RZZGate¶

class RZZGate(theta, label=None)[소스]¶

기반 클래스: Gate

A parametric 2-qubit \(Z \otimes Z\) interaction (rotation about ZZ).

This gate is symmetric, and is maximally entangling at \(\theta = \pi/2\).

Can be applied to a QuantumCircuit with the rzz() method.

Circuit Symbol:

q_0: ───■────
        │zz(θ)
q_1: ───■────

Matrix Representation:

\[ \begin{align}\begin{aligned}\newcommand{\th}{\frac{\theta}{2}}\\\begin{split}R_{ZZ}(\theta) = \exp\left(-i \th Z{\otimes}Z\right) = \begin{pmatrix} e^{-i \th} & 0 & 0 & 0 \\ 0 & e^{i \th} & 0 & 0 \\ 0 & 0 & e^{i \th} & 0 \\ 0 & 0 & 0 & e^{-i \th} \end{pmatrix}\end{split}\end{aligned}\end{align} \]

This is a direct sum of RZ rotations, so this gate is equivalent to a uniformly controlled (multiplexed) RZ gate:

\[\begin{split}R_{ZZ}(\theta) = \begin{pmatrix} RZ(\theta) & 0 \\ 0 & RZ(-\theta) \end{pmatrix}\end{split}\]

Examples:

\[R_{ZZ}(\theta = 0) = I\]

\[R_{ZZ}(\theta = 2\pi) = -I\]

\[R_{ZZ}(\theta = \pi) = - Z \otimes Z\]

\[\begin{split}R_{ZZ}\left(\theta = \frac{\pi}{2}\right) = \frac{1}{\sqrt{2}} \begin{pmatrix} 1-i & 0 & 0 & 0 \\ 0 & 1+i & 0 & 0 \\ 0 & 0 & 1+i & 0 \\ 0 & 0 & 0 & 1-i \end{pmatrix}\end{split}\]

Create new RZZ gate.

Methods Defined Here

`inverse`	Return inverse RZZ gate (i.e.
`power`	Raise gate to a power.

Attributes

condition_bits¶: Get Clbits in condition.

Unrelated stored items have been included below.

-- pv_equiv track=rewrite | github.com/pilyeooong/algorithm | greedy/law_of_big_numbers.py | solution
-- ===== SOURCE A (Python) =====
-- def solution(n, m, k, l):
--     sorted_l = sorted(l)
--
--     first_num = sorted_l[n - 1]
--     second_num = sorted_l[n - 2]
--
--     count = k
--
--     total = 0
--     for _ in range(m):
--         if count > 0:
--             total += first_num
--             count -= 1
--         else:
--             total += second_num
--             count = k
--
--     return total
-- ===== SOURCE B (Python) =====
-- def solution(n, m, k, l):
--     s = sorted(l)
--     first = s[n - 1]
--     second = s[n - 2]
--     mm = max(m, 0)
--     if k <= 0:
--         return second * mm
--     q, r = divmod(mm, k + 1)
--     return first * (q * k + r) + second * q
-- ===== Notes on version B (the rewrite author's own statement) =====
-- stated objective: faster
-- what changed: Replaces the m-iteration greedy loop with closed-form arithmetic: the loop repeats a period of k firsts followed by one second, so divmod(m, k+1) gives the totals directly.
import Mathlib
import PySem

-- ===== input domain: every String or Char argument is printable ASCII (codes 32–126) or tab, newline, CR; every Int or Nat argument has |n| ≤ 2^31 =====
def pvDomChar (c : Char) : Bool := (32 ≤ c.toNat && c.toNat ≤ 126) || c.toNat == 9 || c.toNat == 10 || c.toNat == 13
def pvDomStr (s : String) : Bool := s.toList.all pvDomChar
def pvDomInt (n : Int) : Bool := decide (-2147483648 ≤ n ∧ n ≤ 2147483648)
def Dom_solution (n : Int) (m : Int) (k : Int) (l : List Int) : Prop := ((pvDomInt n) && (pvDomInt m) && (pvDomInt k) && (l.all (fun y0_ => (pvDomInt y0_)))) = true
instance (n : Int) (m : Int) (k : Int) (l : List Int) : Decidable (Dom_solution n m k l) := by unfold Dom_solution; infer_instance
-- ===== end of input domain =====

-- B replaces A's m-iteration greedy loop by closed-form divmod arithmetic over the (k firsts, one second) period: faster (asymptotic in m).


-- ===== PORT A =====
-- literal port of A: sort, index n-1 and n-2 (IndexError = none, excluded by Pre_), then the m-step counting loop
def solution (n : Int) (m : Int) (k : Int) (l : List Int) : Int :=
  let sorted_l := PySem.List.sorted l (fun x => x) false
  match PySem.List.pyGet? sorted_l (n - 1), PySem.List.pyGet? sorted_l (n - 2) with
  | some first_num, some second_num =>
      (PySem.List.pyRange 0 m 1).foldl
        (fun (st : Int × Int) _ =>
          if st.1 > 0 then (st.1 - 1, st.2 + first_num)
          else (k, st.2 + second_num)) (k, 0) |>.2
  | _, _ => 0  -- unreachable under Pre_ (Python raises IndexError)

-- ===== PORT B =====
def solution_alt (n : Int) (m : Int) (k : Int) (l : List Int) : Int :=
  let s := PySem.List.sorted l (fun x => x) false
  match PySem.List.pyGet? s (n - 1) with
  | none => 0  -- unreachable under Pre_ (Python raises IndexError)
  | some first =>
    match PySem.List.pyGet? s (n - 2) with
    | none => 0  -- unreachable under Pre_ (Python raises IndexError)
    | some second =>
      let mm := max m 0
      if k ≤ 0 then second * mm
      else
        let q := PySem.Int.floordiv mm (k + 1)
        let r := PySem.Int.mod mm (k + 1)
        first * (q * k + r) + second * q

-- ===== PRECONDITION & SPEC =====
-- Pre_ excludes exactly the inputs where both Pythons raise IndexError: n-1 or n-2 out of Python index range of l
def Pre_solution (n : Int) (m : Int) (k : Int) (l : List Int) : Prop :=
  PySem.Raise.InRange l.length (n - 1) ∧ PySem.Raise.InRange l.length (n - 2)
instance (n : Int) (m : Int) (k : Int) (l : List Int) : Decidable (Pre_solution n m k l) := by unfold Pre_solution; infer_instance
def pvWitness_solution : Int × Int × Int × List Int := (3, 7, 2, [1, 3, 2])
def Spec_solution (n : Int) (m : Int) (k : Int) (l : List Int) (out : Int) : Prop := out = solution_alt n m k l
instance (n : Int) (m : Int) (k : Int) (l : List Int) (out : Int) : Decidable (Spec_solution n m k l out) := by unfold Spec_solution; infer_instance

-- ===== CLAIM (what is proved, stated in full; the proofs are below) =====
def Claim_equal_solution : Prop := ∀ (n : Int) (m : Int) (k : Int) (l : List Int), Dom_solution n m k l → Pre_solution n m k l → Spec_solution n m k l (solution n m k l)

-- ===== LEMMAS AND PROOFS =====

-- a fold whose body ignores the list element is an iterate of the step on the state
theorem foldl_ignore {α σ : Type} (g : σ → σ) (xs : List α) (s : σ) :
    xs.foldl (fun s _ => g s) s = g^[xs.length] s := by
  induction xs generalizing s with
  | nil => rfl
  | cons x t ih => simp [List.foldl_cons, ih, Function.iterate_succ_apply]

-- r consecutive first-branch steps while the counter stays positive
theorem iter_first (fst snd k : Int) (r : Nat) :
    ∀ (c t : Int), (r : Int) ≤ c →
      (fun (st : Int × Int) => if st.1 > 0 then (st.1 - 1, st.2 + fst) else (k, st.2 + snd))^[r] (c, t)
        = (c - r, t + fst * r) := by
  induction r with
  | zero => intro c t _; simp
  | succ r ih =>
      intro c t h
      have hc : c > 0 := by push_cast at h; omega
      rw [Function.iterate_succ_apply]
      rw [if_pos hc, ih (c - 1) (t + fst) (by push_cast at h ⊢; omega)]
      simp only [Prod.mk.injEq]
      constructor <;> push_cast <;> ring

-- one full period of K+1 steps starting with counter k = K : adds fst*K + snd, resets counter
theorem iter_period (fst snd : Int) (K : Nat) (q : Nat) :
    ∀ (t : Int),
      (fun (st : Int × Int) => if st.1 > 0 then (st.1 - 1, st.2 + fst) else (K, st.2 + snd))^[q * (K + 1)] ((K : Int), t)
        = ((K : Int), t + (fst * K + snd) * q) := by
  induction q with
  | zero => intro t; simp
  | succ q ih =>
      intro t
      have hsplit : (q + 1) * (K + 1) = (K + 1) + q * (K + 1) := by ring
      have hstep : ∀ s : Int, (fun (st : Int × Int) => if st.1 > 0 then (st.1 - 1, st.2 + fst) else ((K : Int), st.2 + snd))^[K + 1] ((K : Int), s)
          = ((K : Int), s + (fst * K + snd)) := by
        intro s
        rw [Function.iterate_succ_apply']
        rw [iter_first fst snd K K (K : Int) s le_rfl]
        simp
        ring
      rw [hsplit, Function.iterate_add_apply, ih t, hstep]
      simp only [Prod.mk.injEq, true_and]
      push_cast
      ring

-- when k ≤ 0 every step takes the second branch
theorem iter_nonpos (fst snd k : Int) (hk : k ≤ 0) (N : Nat) :
    ∀ (t : Int),
      (fun (st : Int × Int) => if st.1 > 0 then (st.1 - 1, st.2 + fst) else (k, st.2 + snd))^[N] (k, t)
        = (k, t + snd * N) := by
  induction N with
  | zero => intro t; simp
  | succ N ih =>
      intro t
      rw [Function.iterate_succ_apply]
      rw [if_neg (by omega)]
      rw [ih (t + snd)]
      simp only [Prod.mk.injEq, true_and]
      push_cast; ring

-- the core identity: loop value = closed form, for any first/second
theorem loop_eq_closed (fst snd m k : Int) :
    ((PySem.List.pyRange 0 m 1).foldl
        (fun (st : Int × Int) _ =>
          if st.1 > 0 then (st.1 - 1, st.2 + fst) else (k, st.2 + snd)) (k, 0)).2
      = (if k ≤ 0 then snd * (max m 0)
         else fst * (PySem.Int.floordiv (max m 0) (k + 1) * k + PySem.Int.mod (max m 0) (k + 1))
              + snd * PySem.Int.floordiv (max m 0) (k + 1)) := by
  rw [foldl_ignore]
  have hlen : (PySem.List.pyRange 0 m 1).length = m.toNat := by
    rw [PySem.List.length_pyRange_one]; omega
  rw [hlen]
  set N := m.toNat with hN
  have hmax : max m 0 = (N : Int) := by omega
  by_cases hk : k ≤ 0
  · rw [iter_nonpos fst snd k hk N 0, if_pos hk, hmax]
    ring
  · -- k ≥ 1; write k = K, N = q*(K+1) + r
    rw [if_neg hk]
    have hk' : 0 < k := by omega
    set K := k.toNat with hK
    have hkK : k = (K : Int) := by omega
    have hcast : ((K : Int) + 1) = ((K + 1 : Nat) : Int) := by push_cast; ring
    have hq : PySem.Int.floordiv (max m 0) (k + 1) = ((N / (K + 1) : Nat) : Int) := by
      rw [hmax, hkK, hcast]
      exact PySem.Int.floordiv_natCast N (K + 1)
    have hr : PySem.Int.mod (max m 0) (k + 1) = ((N % (K + 1) : Nat) : Int) := by
      rw [hmax, hkK, hcast]
      exact PySem.Int.mod_natCast N (K + 1)
    set q := N / (K + 1) with hqd
    set r := N % (K + 1) with hrd
    have hNqr : N = r + q * (K + 1) := by
      rw [hqd, hrd, Nat.mul_comm]
      exact (Nat.mod_add_div N (K + 1)).symm
    have hrK : r ≤ K := by
      rw [hrd]
      have := Nat.mod_lt N (y := K + 1) (Nat.succ_pos K)
      omega
    have hkper :
        (fun (st : Int × Int) => if st.1 > 0 then (st.1 - 1, st.2 + fst) else (k, st.2 + snd))^[q * (K + 1)] (k, 0)
          = (k, 0 + (fst * K + snd) * q) := by
      rw [hkK]; exact iter_period fst snd K q 0
    have hrle : (r : Int) ≤ k := by rw [hkK]; exact_mod_cast hrK
    rw [hq, hr, hNqr, Function.iterate_add_apply, hkper,
        iter_first fst snd k r k (0 + (fst * K + snd) * q) hrle]
    show 0 + (fst * (K : Int) + snd) * q + fst * r = fst * ((q : Nat) * k + (r : Nat)) + snd * q
    rw [hkK]
    ring

-- ===== VERDICT (by name: the statement is the Claim_ definition above) =====
theorem solution_spec : Claim_equal_solution := by
  intro n m k l _ hpre
  unfold Spec_solution solution solution_alt
  obtain ⟨h1, h2⟩ := hpre
  have hlen : (PySem.List.sorted l (fun x => x) false).length = l.length :=
    PySem.List.length_sorted l _ _
  obtain ⟨a, ha⟩ : ∃ a, PySem.List.pyGet? (PySem.List.sorted l (fun x => x) false) (n - 1) = some a := by
    cases hget : PySem.List.pyGet? (PySem.List.sorted l (fun x => x) false) (n - 1) with
    | some a => exact ⟨a, rfl⟩
    | none =>
        exact absurd h1 (by rw [← hlen]; exact (PySem.List.pyGet?_eq_none_iff _ _).mp hget)
  obtain ⟨b, hb⟩ : ∃ b, PySem.List.pyGet? (PySem.List.sorted l (fun x => x) false) (n - 2) = some b := by
    cases hget : PySem.List.pyGet? (PySem.List.sorted l (fun x => x) false) (n - 2) with
    | some b => exact ⟨b, rfl⟩
    | none =>
        exact absurd h2 (by rw [← hlen]; exact (PySem.List.pyGet?_eq_none_iff _ _).mp hget)
  simp only [ha, hb]
  rw [loop_eq_closed a b m k]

decompositions¶: Get the decompositions of the instruction from the SessionEquivalenceLibrary.

definition¶: Return definition in terms of other basic gates.

duration¶: Get the duration.

label¶: Return instruction label

name¶: Return the name.

num_clbits¶: Return the number of clbits.

num_qubits¶: Return the number of qubits.

params¶: return instruction params.

unit¶: Get the time unit of duration.